EXERCISE: Search each line of the data for the word "suffix"; copy every line where it is found.

MATERIAL PROVIDED:
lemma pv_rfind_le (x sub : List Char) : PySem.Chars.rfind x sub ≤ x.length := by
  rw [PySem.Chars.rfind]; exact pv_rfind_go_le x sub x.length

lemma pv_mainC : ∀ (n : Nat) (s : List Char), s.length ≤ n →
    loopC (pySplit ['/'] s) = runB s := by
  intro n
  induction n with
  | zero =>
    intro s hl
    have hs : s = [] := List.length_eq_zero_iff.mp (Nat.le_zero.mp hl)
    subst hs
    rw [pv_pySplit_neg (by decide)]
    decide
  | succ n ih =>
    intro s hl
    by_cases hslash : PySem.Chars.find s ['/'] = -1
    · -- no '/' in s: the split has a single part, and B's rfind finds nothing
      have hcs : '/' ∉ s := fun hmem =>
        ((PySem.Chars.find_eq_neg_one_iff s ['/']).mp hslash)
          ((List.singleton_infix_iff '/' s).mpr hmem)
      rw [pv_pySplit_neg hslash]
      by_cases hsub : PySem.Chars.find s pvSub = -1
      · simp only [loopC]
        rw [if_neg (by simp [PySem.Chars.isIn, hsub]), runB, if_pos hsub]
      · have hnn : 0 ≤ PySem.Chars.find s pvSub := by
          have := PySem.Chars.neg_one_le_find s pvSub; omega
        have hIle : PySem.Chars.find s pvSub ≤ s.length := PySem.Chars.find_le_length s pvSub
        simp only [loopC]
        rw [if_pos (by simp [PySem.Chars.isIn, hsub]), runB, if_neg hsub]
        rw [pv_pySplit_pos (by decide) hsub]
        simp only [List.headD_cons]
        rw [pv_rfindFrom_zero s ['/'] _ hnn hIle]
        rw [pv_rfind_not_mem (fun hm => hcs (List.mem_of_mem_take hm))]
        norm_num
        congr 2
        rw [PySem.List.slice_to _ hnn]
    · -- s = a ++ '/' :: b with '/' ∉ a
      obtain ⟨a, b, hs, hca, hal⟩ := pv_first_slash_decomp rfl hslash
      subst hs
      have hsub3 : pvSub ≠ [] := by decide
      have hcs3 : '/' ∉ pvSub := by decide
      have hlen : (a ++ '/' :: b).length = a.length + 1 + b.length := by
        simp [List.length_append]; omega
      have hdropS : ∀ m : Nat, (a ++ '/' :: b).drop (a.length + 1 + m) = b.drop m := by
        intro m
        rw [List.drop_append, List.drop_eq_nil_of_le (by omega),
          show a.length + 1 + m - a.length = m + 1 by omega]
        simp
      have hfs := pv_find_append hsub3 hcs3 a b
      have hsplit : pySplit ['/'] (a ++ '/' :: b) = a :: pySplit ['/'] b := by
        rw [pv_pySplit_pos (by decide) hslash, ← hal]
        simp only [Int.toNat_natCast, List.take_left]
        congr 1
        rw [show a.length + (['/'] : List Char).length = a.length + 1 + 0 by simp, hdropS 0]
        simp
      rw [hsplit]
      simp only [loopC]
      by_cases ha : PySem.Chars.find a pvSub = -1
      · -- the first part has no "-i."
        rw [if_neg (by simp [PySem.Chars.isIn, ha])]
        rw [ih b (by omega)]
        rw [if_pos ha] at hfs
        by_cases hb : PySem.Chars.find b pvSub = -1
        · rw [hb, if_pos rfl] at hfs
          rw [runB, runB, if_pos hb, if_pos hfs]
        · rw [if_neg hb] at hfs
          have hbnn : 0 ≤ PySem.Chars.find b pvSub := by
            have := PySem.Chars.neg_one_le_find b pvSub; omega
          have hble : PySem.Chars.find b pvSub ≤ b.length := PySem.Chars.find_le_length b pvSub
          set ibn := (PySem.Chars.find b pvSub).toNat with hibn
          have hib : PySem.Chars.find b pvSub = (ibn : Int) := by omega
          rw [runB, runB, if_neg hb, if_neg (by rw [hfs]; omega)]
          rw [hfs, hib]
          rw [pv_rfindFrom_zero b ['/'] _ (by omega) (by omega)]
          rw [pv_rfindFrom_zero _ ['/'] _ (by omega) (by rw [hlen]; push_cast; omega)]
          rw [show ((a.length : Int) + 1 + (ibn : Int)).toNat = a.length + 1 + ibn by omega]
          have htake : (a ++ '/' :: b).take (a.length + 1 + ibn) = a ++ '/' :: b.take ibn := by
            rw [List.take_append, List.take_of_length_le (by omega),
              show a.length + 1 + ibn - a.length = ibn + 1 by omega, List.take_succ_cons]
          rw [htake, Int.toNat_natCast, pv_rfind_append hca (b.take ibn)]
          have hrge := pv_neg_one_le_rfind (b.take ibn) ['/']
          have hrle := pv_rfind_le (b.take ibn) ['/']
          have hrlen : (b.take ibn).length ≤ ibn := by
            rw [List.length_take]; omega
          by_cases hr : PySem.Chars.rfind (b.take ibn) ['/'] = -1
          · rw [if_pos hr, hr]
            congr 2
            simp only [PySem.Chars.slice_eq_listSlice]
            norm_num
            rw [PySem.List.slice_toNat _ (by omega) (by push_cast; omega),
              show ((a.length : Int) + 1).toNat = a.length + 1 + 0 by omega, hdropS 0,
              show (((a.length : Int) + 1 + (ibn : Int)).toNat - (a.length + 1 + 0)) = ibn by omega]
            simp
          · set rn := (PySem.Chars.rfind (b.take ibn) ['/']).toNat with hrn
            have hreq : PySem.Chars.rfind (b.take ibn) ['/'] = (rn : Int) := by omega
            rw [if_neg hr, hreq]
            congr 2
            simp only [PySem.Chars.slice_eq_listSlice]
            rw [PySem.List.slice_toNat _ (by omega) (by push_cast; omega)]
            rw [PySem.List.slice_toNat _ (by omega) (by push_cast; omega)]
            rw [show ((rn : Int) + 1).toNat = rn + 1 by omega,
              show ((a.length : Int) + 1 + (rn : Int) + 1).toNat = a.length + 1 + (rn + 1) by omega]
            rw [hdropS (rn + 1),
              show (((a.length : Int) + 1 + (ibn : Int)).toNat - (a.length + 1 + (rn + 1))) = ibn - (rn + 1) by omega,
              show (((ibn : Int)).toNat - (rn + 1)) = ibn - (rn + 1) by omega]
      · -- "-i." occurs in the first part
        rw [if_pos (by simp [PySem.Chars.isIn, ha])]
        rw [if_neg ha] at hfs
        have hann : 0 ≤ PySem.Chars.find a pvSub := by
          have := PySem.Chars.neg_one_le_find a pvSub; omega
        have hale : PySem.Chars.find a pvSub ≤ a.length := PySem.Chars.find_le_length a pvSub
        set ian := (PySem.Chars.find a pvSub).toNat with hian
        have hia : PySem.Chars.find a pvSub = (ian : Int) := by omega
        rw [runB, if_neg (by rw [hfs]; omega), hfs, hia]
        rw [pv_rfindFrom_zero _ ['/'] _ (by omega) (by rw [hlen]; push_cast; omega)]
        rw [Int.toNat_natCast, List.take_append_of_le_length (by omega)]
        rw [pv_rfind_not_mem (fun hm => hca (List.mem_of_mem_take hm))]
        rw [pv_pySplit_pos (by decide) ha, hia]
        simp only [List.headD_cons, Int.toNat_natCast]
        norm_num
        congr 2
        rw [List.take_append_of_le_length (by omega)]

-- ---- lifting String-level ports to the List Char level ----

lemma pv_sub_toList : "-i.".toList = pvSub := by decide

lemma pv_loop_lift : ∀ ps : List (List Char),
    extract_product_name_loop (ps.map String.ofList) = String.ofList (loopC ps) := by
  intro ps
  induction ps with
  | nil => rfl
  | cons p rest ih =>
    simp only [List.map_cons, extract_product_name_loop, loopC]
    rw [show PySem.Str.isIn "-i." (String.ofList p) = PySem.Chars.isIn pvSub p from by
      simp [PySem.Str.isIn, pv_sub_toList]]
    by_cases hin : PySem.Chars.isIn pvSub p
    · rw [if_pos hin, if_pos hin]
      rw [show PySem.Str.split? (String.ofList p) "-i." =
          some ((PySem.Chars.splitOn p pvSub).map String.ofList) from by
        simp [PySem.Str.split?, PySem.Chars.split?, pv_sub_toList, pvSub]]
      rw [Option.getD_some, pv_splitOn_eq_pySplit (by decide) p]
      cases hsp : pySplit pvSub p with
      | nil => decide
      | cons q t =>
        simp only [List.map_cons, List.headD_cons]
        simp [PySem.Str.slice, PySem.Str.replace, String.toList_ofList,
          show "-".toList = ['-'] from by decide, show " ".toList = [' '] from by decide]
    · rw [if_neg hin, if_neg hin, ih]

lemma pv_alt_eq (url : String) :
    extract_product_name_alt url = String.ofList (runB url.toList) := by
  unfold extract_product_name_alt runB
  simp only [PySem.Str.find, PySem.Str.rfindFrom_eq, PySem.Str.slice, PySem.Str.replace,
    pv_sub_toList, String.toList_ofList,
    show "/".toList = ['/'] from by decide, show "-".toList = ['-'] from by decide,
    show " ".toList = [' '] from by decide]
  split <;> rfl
...
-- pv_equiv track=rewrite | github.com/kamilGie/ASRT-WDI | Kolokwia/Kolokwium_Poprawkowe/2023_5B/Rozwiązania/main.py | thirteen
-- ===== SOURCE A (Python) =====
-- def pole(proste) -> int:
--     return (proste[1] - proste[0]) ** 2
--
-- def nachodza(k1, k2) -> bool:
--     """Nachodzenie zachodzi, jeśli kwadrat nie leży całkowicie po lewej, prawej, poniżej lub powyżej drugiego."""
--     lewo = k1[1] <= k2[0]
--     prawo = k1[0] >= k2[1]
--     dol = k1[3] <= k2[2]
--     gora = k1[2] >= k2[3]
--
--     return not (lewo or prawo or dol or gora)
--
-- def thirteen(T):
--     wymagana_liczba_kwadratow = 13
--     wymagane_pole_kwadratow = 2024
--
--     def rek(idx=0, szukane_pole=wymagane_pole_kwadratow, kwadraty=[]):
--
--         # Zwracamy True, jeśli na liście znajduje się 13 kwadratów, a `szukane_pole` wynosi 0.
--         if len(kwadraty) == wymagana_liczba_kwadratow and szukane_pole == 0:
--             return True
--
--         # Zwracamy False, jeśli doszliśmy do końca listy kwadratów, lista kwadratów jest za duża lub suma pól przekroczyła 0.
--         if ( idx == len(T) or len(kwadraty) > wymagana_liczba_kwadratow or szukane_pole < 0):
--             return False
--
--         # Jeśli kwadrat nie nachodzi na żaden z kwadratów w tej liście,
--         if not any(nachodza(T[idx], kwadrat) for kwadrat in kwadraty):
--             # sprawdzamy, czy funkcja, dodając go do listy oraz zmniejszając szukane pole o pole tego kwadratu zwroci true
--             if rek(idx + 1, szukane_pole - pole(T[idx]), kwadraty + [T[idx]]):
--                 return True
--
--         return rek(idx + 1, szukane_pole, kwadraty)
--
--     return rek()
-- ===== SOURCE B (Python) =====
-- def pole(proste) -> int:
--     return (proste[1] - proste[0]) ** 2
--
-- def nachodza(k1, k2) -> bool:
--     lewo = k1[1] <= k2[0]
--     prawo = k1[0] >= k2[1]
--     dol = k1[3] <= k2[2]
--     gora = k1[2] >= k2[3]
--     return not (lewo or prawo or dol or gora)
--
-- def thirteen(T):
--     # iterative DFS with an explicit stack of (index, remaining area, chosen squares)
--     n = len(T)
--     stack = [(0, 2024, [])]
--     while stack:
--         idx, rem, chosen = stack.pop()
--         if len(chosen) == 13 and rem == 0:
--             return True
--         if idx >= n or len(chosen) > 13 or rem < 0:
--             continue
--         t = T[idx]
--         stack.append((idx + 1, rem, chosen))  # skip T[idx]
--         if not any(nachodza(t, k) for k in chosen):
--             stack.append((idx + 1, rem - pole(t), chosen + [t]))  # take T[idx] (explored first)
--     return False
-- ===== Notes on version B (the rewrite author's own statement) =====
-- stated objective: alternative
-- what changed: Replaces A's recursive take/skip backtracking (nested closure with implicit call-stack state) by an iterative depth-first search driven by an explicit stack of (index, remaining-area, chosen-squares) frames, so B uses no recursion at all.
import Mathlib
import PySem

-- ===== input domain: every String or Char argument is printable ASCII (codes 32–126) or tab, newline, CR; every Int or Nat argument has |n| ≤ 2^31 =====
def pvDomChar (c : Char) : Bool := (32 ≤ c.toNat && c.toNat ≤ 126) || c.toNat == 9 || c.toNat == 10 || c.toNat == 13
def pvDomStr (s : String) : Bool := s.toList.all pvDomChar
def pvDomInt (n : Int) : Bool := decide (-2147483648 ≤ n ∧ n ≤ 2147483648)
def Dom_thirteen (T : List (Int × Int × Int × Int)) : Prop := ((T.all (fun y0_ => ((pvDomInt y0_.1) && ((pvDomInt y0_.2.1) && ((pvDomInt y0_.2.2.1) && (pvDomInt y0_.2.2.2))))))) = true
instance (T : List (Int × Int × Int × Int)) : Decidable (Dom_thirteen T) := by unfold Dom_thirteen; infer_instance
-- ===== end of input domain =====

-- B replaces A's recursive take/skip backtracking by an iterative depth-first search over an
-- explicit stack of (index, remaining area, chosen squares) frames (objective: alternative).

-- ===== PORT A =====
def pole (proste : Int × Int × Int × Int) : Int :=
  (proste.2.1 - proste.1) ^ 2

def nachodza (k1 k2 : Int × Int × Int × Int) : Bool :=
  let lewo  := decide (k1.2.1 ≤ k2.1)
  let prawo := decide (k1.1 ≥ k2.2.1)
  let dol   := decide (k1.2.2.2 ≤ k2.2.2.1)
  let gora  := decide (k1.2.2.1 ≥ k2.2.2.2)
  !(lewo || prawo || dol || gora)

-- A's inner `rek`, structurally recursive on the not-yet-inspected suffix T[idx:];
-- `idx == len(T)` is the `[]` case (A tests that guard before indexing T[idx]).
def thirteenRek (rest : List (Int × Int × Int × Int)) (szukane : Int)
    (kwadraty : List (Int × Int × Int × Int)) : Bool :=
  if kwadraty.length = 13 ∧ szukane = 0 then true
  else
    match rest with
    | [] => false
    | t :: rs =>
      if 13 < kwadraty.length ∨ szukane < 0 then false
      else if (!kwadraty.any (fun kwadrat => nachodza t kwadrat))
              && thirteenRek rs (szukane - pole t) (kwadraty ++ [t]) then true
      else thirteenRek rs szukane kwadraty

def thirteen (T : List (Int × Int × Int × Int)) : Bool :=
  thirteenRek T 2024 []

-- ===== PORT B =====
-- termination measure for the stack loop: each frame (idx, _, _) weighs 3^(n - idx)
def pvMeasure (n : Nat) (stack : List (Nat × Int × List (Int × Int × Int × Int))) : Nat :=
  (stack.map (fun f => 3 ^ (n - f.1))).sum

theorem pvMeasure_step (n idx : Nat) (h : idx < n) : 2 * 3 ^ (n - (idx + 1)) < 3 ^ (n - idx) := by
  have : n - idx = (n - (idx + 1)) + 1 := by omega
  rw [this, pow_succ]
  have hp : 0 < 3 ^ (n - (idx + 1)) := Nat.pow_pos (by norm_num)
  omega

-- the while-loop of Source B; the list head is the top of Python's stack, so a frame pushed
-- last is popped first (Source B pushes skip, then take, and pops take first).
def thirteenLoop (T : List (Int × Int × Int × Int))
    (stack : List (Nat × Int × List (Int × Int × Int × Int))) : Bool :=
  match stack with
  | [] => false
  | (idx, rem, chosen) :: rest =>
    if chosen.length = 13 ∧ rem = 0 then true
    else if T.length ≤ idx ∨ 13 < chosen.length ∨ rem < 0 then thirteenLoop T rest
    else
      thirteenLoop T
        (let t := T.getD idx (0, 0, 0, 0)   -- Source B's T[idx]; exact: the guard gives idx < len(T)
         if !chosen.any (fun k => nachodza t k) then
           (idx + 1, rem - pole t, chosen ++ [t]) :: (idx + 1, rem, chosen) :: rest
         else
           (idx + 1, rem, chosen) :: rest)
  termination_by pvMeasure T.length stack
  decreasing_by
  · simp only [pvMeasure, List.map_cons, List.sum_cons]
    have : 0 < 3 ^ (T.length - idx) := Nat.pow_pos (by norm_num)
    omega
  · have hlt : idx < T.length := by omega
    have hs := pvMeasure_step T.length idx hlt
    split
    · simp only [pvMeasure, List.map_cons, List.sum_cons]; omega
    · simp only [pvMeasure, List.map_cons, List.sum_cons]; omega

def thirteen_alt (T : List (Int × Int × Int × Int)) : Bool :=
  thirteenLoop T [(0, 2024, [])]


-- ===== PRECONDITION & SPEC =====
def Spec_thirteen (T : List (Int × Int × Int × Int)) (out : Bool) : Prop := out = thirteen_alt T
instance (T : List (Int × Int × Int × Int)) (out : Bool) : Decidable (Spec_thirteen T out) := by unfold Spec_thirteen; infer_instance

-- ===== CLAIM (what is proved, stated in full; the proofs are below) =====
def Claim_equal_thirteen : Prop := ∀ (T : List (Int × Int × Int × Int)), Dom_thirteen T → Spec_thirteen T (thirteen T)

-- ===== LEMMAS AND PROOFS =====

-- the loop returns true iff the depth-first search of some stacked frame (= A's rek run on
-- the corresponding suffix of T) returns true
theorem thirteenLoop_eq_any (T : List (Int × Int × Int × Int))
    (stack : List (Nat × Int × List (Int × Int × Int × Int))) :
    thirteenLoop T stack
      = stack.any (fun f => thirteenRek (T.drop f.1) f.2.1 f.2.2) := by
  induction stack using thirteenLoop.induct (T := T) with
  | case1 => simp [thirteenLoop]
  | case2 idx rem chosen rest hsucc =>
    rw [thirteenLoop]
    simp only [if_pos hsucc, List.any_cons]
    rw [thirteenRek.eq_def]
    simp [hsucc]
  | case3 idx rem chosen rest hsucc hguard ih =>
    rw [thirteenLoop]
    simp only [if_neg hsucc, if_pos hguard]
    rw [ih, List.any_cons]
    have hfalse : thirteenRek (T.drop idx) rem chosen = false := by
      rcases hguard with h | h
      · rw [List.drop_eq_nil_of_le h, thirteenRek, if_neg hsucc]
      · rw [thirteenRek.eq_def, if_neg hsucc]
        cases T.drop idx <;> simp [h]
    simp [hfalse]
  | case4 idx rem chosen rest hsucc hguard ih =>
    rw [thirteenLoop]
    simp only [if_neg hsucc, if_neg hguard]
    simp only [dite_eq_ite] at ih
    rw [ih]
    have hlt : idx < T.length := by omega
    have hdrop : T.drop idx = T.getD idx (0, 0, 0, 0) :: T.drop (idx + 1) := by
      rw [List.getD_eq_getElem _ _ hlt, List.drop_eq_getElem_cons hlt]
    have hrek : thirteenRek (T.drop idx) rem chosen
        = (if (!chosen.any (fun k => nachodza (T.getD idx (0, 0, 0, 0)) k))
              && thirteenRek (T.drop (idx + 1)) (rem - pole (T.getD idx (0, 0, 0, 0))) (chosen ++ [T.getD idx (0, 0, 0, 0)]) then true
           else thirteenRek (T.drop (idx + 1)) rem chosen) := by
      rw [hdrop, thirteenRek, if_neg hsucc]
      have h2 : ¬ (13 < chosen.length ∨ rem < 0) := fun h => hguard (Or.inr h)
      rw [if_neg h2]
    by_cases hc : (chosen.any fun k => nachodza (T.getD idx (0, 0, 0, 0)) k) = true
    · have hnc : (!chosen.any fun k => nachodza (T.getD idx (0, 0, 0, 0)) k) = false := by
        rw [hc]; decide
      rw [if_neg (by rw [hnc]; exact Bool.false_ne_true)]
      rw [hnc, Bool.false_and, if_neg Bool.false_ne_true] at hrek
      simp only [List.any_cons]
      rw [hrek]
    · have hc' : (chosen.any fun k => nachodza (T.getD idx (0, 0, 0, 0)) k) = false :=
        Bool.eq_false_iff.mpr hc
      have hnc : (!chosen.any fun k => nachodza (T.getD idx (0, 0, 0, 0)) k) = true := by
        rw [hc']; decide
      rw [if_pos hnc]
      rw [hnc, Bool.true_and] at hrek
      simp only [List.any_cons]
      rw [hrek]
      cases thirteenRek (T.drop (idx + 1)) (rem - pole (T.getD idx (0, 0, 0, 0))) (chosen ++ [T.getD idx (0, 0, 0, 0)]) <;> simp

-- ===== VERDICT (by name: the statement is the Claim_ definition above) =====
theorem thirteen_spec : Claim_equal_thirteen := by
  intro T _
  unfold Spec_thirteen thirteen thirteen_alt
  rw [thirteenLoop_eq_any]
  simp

OUTPUT OF THE EXERCISE:
-- A's inner `rek`, structurally recursive on the not-yet-inspected suffix T[idx:];
-- the corresponding suffix of T) returns true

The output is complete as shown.